The restore is a walk over the manifest:
for entry in &manifest {
let dest = target_dir.join(&entry.rel_path);
std::fs::create_dir_all(dest.parent().unwrap())?;
match &entry.kind {
FileKind::Regular => {
let cas_path = store.cas_file_path(&entry.content_hash);
let _ = std::fs::remove_file(&dest);
if std::fs::hard_link(&cas_path, &dest).is_err() {
std::fs::copy(&cas_path, &dest)?; // cross-device fallback
}
std::fs::set_permissions(
&dest,
Permissions::from_mode(entry.mode),
)?;
}
FileKind::Symlink(target) => {
let _ = std::fs::remove_file(&dest);
std::os::unix::fs::symlink(target, &dest)?;
}
}
}The hard_link call is the fast path. If the CAS and the target directory are on the same filesystem (they usually are), the link succeeds and no bytes are copied. If they’re on different filesystems (EXDEV), it falls back to copy. Either way, the mode and symlink structure are preserved exactly.
The numbers
A 200-package monorepo bumps esbuild from 0.21.4 to 0.21.5. One lockfile entry changes.

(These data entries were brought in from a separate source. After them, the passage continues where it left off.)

-- pv_equiv track=rewrite | github.com/bhuwansharma27-maker/Cpg | cpg_app_1.py | get_compliance_score
-- ===== SOURCE A (Python) =====
-- from typing import Any
--
-- def get_compliance_score(issues: list[dict[str, Any]]) -> str:
--     severities = {i["severity"] for i in issues}
--     if "critical" in severities:
--         return "Needs Review"
--     if "warning" in severities:
--         return "Caution"
--     if "info" in severities:
--         return "Minor Notes"
--     return "Compliant"
-- ===== SOURCE B (Python) =====
-- def get_compliance_score(issues: list[dict[str, object]]) -> str:
--     ranks = {"critical": 3, "warning": 2, "info": 1}
--     best = 0
--     for i in issues:
--         best = max(best, ranks.get(i["severity"], 0))
--     return ("Compliant", "Minor Notes", "Caution", "Needs Review")[best]
-- ===== Notes on version B (the rewrite author's own statement) =====
-- stated objective: simpler
-- what changed: Replaces building a set of severities and probing it three times with a single fold to the maximum numeric severity rank, mapped back to a label by one tuple lookup.
import Mathlib
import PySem

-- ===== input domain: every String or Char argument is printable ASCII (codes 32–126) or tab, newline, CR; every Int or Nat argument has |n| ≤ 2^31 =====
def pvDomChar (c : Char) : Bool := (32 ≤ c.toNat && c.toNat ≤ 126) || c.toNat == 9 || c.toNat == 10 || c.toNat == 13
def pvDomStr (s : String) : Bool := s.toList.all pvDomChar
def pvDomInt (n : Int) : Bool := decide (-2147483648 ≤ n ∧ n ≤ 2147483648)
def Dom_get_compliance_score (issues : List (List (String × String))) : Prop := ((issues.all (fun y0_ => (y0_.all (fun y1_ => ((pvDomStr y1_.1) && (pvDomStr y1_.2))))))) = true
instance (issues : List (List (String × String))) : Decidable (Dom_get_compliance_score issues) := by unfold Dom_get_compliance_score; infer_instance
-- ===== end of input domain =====

-- B replaces A's set-then-three-membership-probes with fold-to-max-rank-then-map-once; same O(n) cost, simpler shape.

-- ===== PORT A =====
-- i["severity"]; total via getD, exact under Pre_ (key present in every issue)
def pvSev (i : List (String × String)) : String := (PySem.Dict.mk i).getD "severity" ""

def get_compliance_score (issues : List (List (String × String))) : String :=
  let severities : PySem.Set String := PySem.Set.ofList (issues.map (fun i => pvSev i))
  if PySem.Set.contains severities "critical" then "Needs Review"
  else if PySem.Set.contains severities "warning" then "Caution"
  else if PySem.Set.contains severities "info" then "Minor Notes"
  else "Compliant"

-- ===== PORT B =====
-- ranks.get(s, 0)
def pvRank (s : String) : Int :=
  if s = "critical" then 3 else if s = "warning" then 2 else if s = "info" then 1 else 0

def get_compliance_score_alt (issues : List (List (String × String))) : String :=
  let best : Int := issues.foldl (fun b i => max b (pvRank (pvSev i))) 0
  PySem.List.pyGetD ["Compliant", "Minor Notes", "Caution", "Needs Review"] best ""

-- ===== PRECONDITION & SPEC =====
-- Pre_ excludes exactly the inputs where A (and B alike) raises KeyError: an issue without a "severity" key.
def Pre_get_compliance_score (issues : List (List (String × String))) : Prop :=
  ∀ i ∈ issues, ((PySem.Dict.mk i).get? "severity").isSome = true
instance (issues : List (List (String × String))) : Decidable (Pre_get_compliance_score issues) := by unfold Pre_get_compliance_score; infer_instance
def pvWitness_get_compliance_score : (List (List (String × String))) := [[("severity", "warning")]]

def Spec_get_compliance_score (issues : List (List (String × String))) (out : String) : Prop := out = get_compliance_score_alt issues
instance (issues : List (List (String × String))) (out : String) : Decidable (Spec_get_compliance_score issues out) := by unfold Spec_get_compliance_score; infer_instance

-- ===== CLAIM (what is proved, stated in full; the proofs are below) =====
def Claim_equal_get_compliance_score : Prop := ∀ (issues : List (List (String × String))), Dom_get_compliance_score issues → Pre_get_compliance_score issues → Spec_get_compliance_score issues (get_compliance_score issues)

-- ===== LEMMAS AND PROOFS =====

-- the if-chain value A's membership tests compute, as an Int rank
def pvChain (l : List String) : Int :=
  if "critical" ∈ l then 3 else if "warning" ∈ l then 2 else if "info" ∈ l then 1 else 0

lemma pvChain_nonneg (l : List String) : 0 ≤ pvChain l := by
  unfold pvChain; split_ifs <;> omega

lemma pvChain_cons (s : String) (l : List String) :
    pvChain (s :: l) = max (pvRank s) (pvChain l) := by
  unfold pvChain pvRank
  by_cases h1 : s = "critical" <;> by_cases h2 : s = "warning" <;> by_cases h3 : s = "info" <;>
    simp [h1, h2, h3, List.mem_cons] <;> split_ifs <;> simp_all

lemma foldl_max_rank (l : List String) (a : Int) (ha : 0 ≤ a) :
    l.foldl (fun b s => max b (pvRank s)) a = max a (pvChain l) := by
  induction l generalizing a with
  | nil =>
    have : pvChain [] = 0 := by decide
    simp only [List.foldl_nil, this]
    omega
  | cons s l ih =>
    have hr : (0 : Int) ≤ pvRank s := by unfold pvRank; split_ifs <;> omega
    simp only [List.foldl_cons]
    rw [ih (max a (pvRank s)) (by omega), pvChain_cons]
    omega

lemma mem_sevs (issues : List (List (String × String))) (x : String) :
    PySem.Set.contains (PySem.Set.ofList (issues.map (fun i => pvSev i))) x = true ↔
      x ∈ issues.map (fun i => pvSev i) := by
  rw [PySem.Set.contains_iff, PySem.Set.mem_ofList]

theorem get_compliance_score_spec : Claim_equal_get_compliance_score := by
  intro issues _ _
  unfold Spec_get_compliance_score get_compliance_score get_compliance_score_alt
  have hfold : issues.foldl (fun b i => max b (pvRank (pvSev i))) 0
      = (issues.map (fun i => pvSev i)).foldl (fun b s => max b (pvRank s)) 0 := by
    rw [List.foldl_map]
  rw [hfold, foldl_max_rank _ 0 le_rfl]
  have h0 : max (0 : Int) (pvChain (issues.map (fun i => pvSev i))) = pvChain (issues.map (fun i => pvSev i)) := by
    have := pvChain_nonneg (issues.map (fun i => pvSev i))
    omega
  rw [h0]
  simp only [mem_sevs]
  unfold pvChain
  split_ifs <;> simp [PySem.List.pyGetD]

With the tarball model: lockfile hash changed, entire cache invalidated, re-download all 200 packages, re-tar, re-upload. Back to 90 seconds.
With per-package CAS: 1 tarball miss, 199 hardlink hits. 1 postinstall key changes (esbuild’s integrity differs), 199 postinstall keys are unchanged. The scheduler reruns esbuild’s postinstall, restores the other 199 from CAS via hardlinks. Total time: 300ms.
The code is at github.com/kenotron-ms/rage. The install caching design doc is at docs/architecture/INSTALL-CACHING.md.